We generally don’t outsource our business-critical core network components as it is hard to find engineers who are deeply experienced in telecoms and cloud technology at the same time, so we have our educational programme and we believe in work in long-term, high-performing teams of engineers working as peers.

What are your thoughts on digital transformation and how are you addressing it?

We view the IoT as one of the key digital transformation technologies. As more and more connected devices emerge, the opportunity to transform digitally extends to businesses and industries that previously were excluded from digitisation.

We see this in the diversity of our customer base – from early adopters of IoT connectivity in fleet management and logistics to more recent converts such as hospitality, agriculture, waste removal, healthcare and even some unexpected sectors, such as pest control.

The challenge for us is to recognise early what sector cellular IoT connectivity can transform next.

What  big tech trends do you believe are changing the world and your industry specifically?

With the advent of the first consumer 5G phones, people are currently very focused on the impressive increased bandwidth and lower latency, while the killer applications for that must still be found. For the IoT, 5G can enable new business cases and device types due to improvements in power consumption, opening the possibility to design miniaturised, connected devices that can run from one battery for many years.

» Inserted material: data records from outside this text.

-- pv_equiv track=rewrite | github.com/ADITYAANAND0707/milestone1-agent | chatbot/server.py | _prepare_anthropic_messages
-- ===== SOURCE A (Python) =====
-- def _prepare_anthropic_messages(messages):
--     """Prepare messages for Anthropic API (must alternate user/assistant).
--     Extracts system messages into a separate string, merges consecutive same-role messages."""
--     system_parts = []
--     chat_messages = []
--     for msg in messages:
--         role = msg.get("role", "user")
--         content = msg.get("content", "")
--         if not content:
--             continue
--         if role == "system":
--             system_parts.append(content)
--         elif role in ("user", "assistant"):
--             if chat_messages and chat_messages[-1]["role"] == role:
--                 chat_messages[-1]["content"] += "\n\n" + content
--             else:
--                 chat_messages.append({"role": role, "content": content})
--     if chat_messages and chat_messages[0]["role"] != "user":
--         chat_messages.insert(0, {"role": "user", "content": "Hello"})
--     if not chat_messages:
--         chat_messages = [{"role": "user", "content": "Hello"}]
--     return "\n\n".join(system_parts), chat_messages
-- ===== SOURCE B (Python) =====
-- def _dc(msgs):
--     """Divide and conquer: returns (system_parts, chat) for this slice."""
--     if not msgs:
--         return [], []
--     if len(msgs) == 1:
--         m = msgs[0]
--         role = m.get("role", "user")
--         content = m.get("content", "")
--         if not content:
--             return [], []
--         if role == "system":
--             return [content], []
--         if role in ("user", "assistant"):
--             return [], [{"role": role, "content": content}]
--         return [], []
--     mid = len(msgs) // 2
--     s1, c1 = _dc(msgs[:mid])
--     s2, c2 = _dc(msgs[mid:])
--     if c1 and c2 and c1[-1]["role"] == c2[0]["role"]:
--         chat = c1[:-1] + [{"role": c1[-1]["role"],
--                            "content": c1[-1]["content"] + "\n\n" + c2[0]["content"]}] + c2[1:]
--     else:
--         chat = c1 + c2
--     return s1 + s2, chat
--
--
-- def _prepare_anthropic_messages(messages):
--     """Prepare messages for Anthropic API: divide-and-conquer over the message
--     list, merging the two halves' chats at the role boundary."""
--     system_parts, chat = _dc(list(messages))
--     if chat and chat[0]["role"] != "user":
--         chat.insert(0, {"role": "user", "content": "Hello"})
--     if not chat:
--         chat = [{"role": "user", "content": "Hello"}]
--     return "\n\n".join(system_parts), chat
-- ===== Notes on version B (the rewrite author's own statement) =====
-- stated objective: alternative
-- what changed: Replaces A's single stateful loop that appends/mutates the last chat entry by a divide-and-conquer: split the message list in half, recursively build (system_parts, chat) for each half, and merge the halves, gluing the boundary chat messages when their roles match.
import Mathlib
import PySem

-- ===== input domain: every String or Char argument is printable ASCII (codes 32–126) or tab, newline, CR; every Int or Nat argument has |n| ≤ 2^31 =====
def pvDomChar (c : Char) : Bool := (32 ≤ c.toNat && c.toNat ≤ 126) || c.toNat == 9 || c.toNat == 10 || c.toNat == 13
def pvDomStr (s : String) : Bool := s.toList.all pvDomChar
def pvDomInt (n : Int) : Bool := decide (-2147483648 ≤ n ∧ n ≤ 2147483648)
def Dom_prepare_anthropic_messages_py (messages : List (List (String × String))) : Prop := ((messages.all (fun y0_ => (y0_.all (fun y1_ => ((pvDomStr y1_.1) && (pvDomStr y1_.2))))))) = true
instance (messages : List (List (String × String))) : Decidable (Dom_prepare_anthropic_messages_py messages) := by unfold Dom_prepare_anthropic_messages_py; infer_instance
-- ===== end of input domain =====

-- B replaces A's stateful merge-as-you-go loop by a divide-and-conquer that
-- recursively prepares each half and glues the boundary; same value, no speed claim.

-- ===== PORT A =====
-- msg.get(k, dflt) on the Python dict built from the pair list (last duplicate wins)
def pvGet (msg : List (String × String)) (k dflt : String) : String :=
  (PySem.Dict.ofList msg).getD k dflt

def pvMsg (r c : String) : List (String × String) := [("role", r), ("content", c)]

-- dict["role"] read on a chat message (the key is always present in the self-built dicts)
def pvRoleOf (m : List (String × String)) : Option String :=
  (m.find? (fun p => p.1 == "role")).map Prod.snd

-- the body of A's user/assistant branch: merge into the last entry in place, or append
def pvStepA (chat : List (List (String × String))) (role content : String) :
    List (List (String × String)) :=
  match chat.getLast? with
  | some last =>
      if pvRoleOf last == some role then
        chat.dropLast ++
          [last.map (fun p => if p.1 == "content" then (p.1, p.2 ++ "\n\n" ++ content) else p)]
      else chat ++ [pvMsg role content]
  | none => chat ++ [pvMsg role content]

def prepare_anthropic_messages_py (messages : List (List (String × String))) :
    String × (List (List (String × String))) :=
  let st := messages.foldl
    (fun (st : List String × List (List (String × String))) msg =>
      let role := pvGet msg "role" "user"
      let content := pvGet msg "content" ""
      if content == "" then st
      else if role == "system" then (st.1 ++ [content], st.2)
      else if role == "user" || role == "assistant" then (st.1, pvStepA st.2 role content)
      else st)
    ([], [])
  let chat :=
    match st.2.head? with
    | some h => if !(pvRoleOf h == some "user") then pvMsg "user" "Hello" :: st.2 else st.2
    | none => st.2
  let chat := if chat.isEmpty then [pvMsg "user" "Hello"] else chat
  (PySem.Str.join "\n\n" st.1, chat)

-- ===== PORT B =====
-- m["content"] / m["role"] on the self-built chat dicts (key always present there)
def pvField (m : List (String × String)) (k : String) : String :=
  ((m.find? (fun p => p.1 == k)).map Prod.snd).getD ""

-- the single-message base case of B's _dc
def pvClassify (m : List (String × String)) : List String × List (List (String × String)) :=
  let role := pvGet m "role" "user"
  let content := pvGet m "content" ""
  if content == "" then ([], [])
  else if role == "system" then ([content], [])
  else if role == "user" || role == "assistant" then ([], [pvMsg role content])
  else ([], [])

-- B's boundary merge of the two halves' chat lists
def pvGlue (c1 c2 : List (List (String × String))) : List (List (String × String)) :=
  match c1.getLast?, c2.head? with
  | some last, some hd =>
      if pvField last "role" == pvField hd "role" then
        c1.dropLast ++
          [pvMsg (pvField last "role")
            (pvField last "content" ++ "\n\n" ++ pvField hd "content")] ++ c2.tail
      else c1 ++ c2
  | _, _ => c1 ++ c2

def pvCombine (a b : List String × List (List (String × String))) :
    List String × List (List (String × String)) :=
  (a.1 ++ b.1, pvGlue a.2 b.2)

def pvDC : List (List (String × String)) → List String × List (List (String × String))
  | [] => ([], [])
  | [m] => pvClassify m
  | a :: b :: t =>
      pvCombine (pvDC ((a :: b :: t).take ((a :: b :: t).length / 2)))
        (pvDC ((a :: b :: t).drop ((a :: b :: t).length / 2)))
termination_by l => l.length
decreasing_by
  · simp [List.length_take]; omega
  · simp [List.length_drop]; omega

def prepare_anthropic_messages_py_alt (messages : List (List (String × String))) :
    String × (List (List (String × String))) :=
  let st := pvDC messages
  let chat :=
    match st.2.head? with
    | some h => if !(pvField h "role" == "user") then pvMsg "user" "Hello" :: st.2 else st.2
    | none => st.2
  let chat := if chat.isEmpty then [pvMsg "user" "Hello"] else chat
  (PySem.Str.join "\n\n" st.1, chat)

-- ===== PRECONDITION & SPEC =====
def Spec_prepare_anthropic_messages_py (messages : List (List (String × String))) (out : String × (List (List (String × String)))) : Prop := out = prepare_anthropic_messages_py_alt messages
instance (messages : List (List (String × String))) (out : String × (List (List (String × String)))) : Decidable (Spec_prepare_anthropic_messages_py messages out) := by unfold Spec_prepare_anthropic_messages_py; infer_instance

-- ===== CLAIM (what is proved, stated in full; the proofs are below) =====
def Claim_equal_prepare_anthropic_messages_py : Prop := ∀ (messages : List (List (String × String))), Dom_prepare_anthropic_messages_py messages → Spec_prepare_anthropic_messages_py messages (prepare_anthropic_messages_py messages)

-- ===== LEMMAS AND PROOFS =====

-- proof-side characterisation: system texts, cleaned (role,content) pairs, and run grouping
def pvSystems (messages : List (List (String × String))) : List String :=
  messages.filterMap (fun m =>
    if pvGet m "role" "user" == "system" && pvGet m "content" "" != "" then
      some (pvGet m "content" "") else none)

def pvCleaned (messages : List (List (String × String))) : List (String × String) :=
  messages.filterMap (fun m =>
    if (pvGet m "role" "user" == "user" || pvGet m "role" "user" == "assistant")
        && pvGet m "content" "" != "" then
      some (pvGet m "role" "user", pvGet m "content" "") else none)

def pvGroup : List (String × String) → List (List (String × String))
  | [] => []
  | (r, c) :: rest =>
      pvMsg r (PySem.Str.join "\n\n" (c :: (rest.takeWhile (fun p => p.1 == r)).map Prod.snd))
        :: pvGroup (rest.dropWhile (fun p => p.1 == r))
termination_by l => l.length
decreasing_by simpa using Nat.lt_succ_of_le (List.length_dropWhile_le _ _)

theorem pvGroup_nil : pvGroup [] = [] := by simp [pvGroup]

theorem pvGroup_cons (r c : String) (rest : List (String × String)) :
    pvGroup ((r, c) :: rest)
      = pvMsg r (PySem.Str.join "\n\n"
          (c :: (rest.takeWhile (fun p => p.1 == r)).map Prod.snd))
        :: pvGroup (rest.dropWhile (fun p => p.1 == r)) := by rw [pvGroup]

The deployment of intelligent sensors and remote robotic actuators everywhere in our environment will be massive, not comparable to anything we have seen so far. The high density of up to 1m devices per sq km supported by 5G is essential for that. This way, the physical world and its virtual representation will converge completely at some point in the future.

In terms of security, what are your thoughts on how we can better protect data?

IT security has for too long been based on a band-aid approach: generations of band-aids are what hold together established IT infrastructure, including product updates, virus scanners and security patches. New fixes on old vulnerabilities, again and again, one on top of the other.

Rather than continually repairing security flaws, we are in the industry of creating completely new technologies that are security-first. In the world of cellular IoT connectivity, our security concerns are primarily related to protecting connected IoT devices from external interference. Mirai attacks reportedly increased in 2019 and businesses worldwide spent $1.5bn on IoT security in 2018.

When it comes to connecting devices via cellular IoT and creating an IoT network for a business use case, the selling point is typically the data and derived insights the network will produce and what real-time value that will offer.

It is easy to get carried away by what is a fascinating sector with unlimited potential and opportunity. A consequence of this excitement is that security is often overlooked. But IoT solution providers not taking a security-first approach are risking significant revenue and reputation loss in the event of a security breach – both for their own business as well as their customer’s business.

In the worst cases, the harm done from one single security breach will far outweigh any previously created customer value.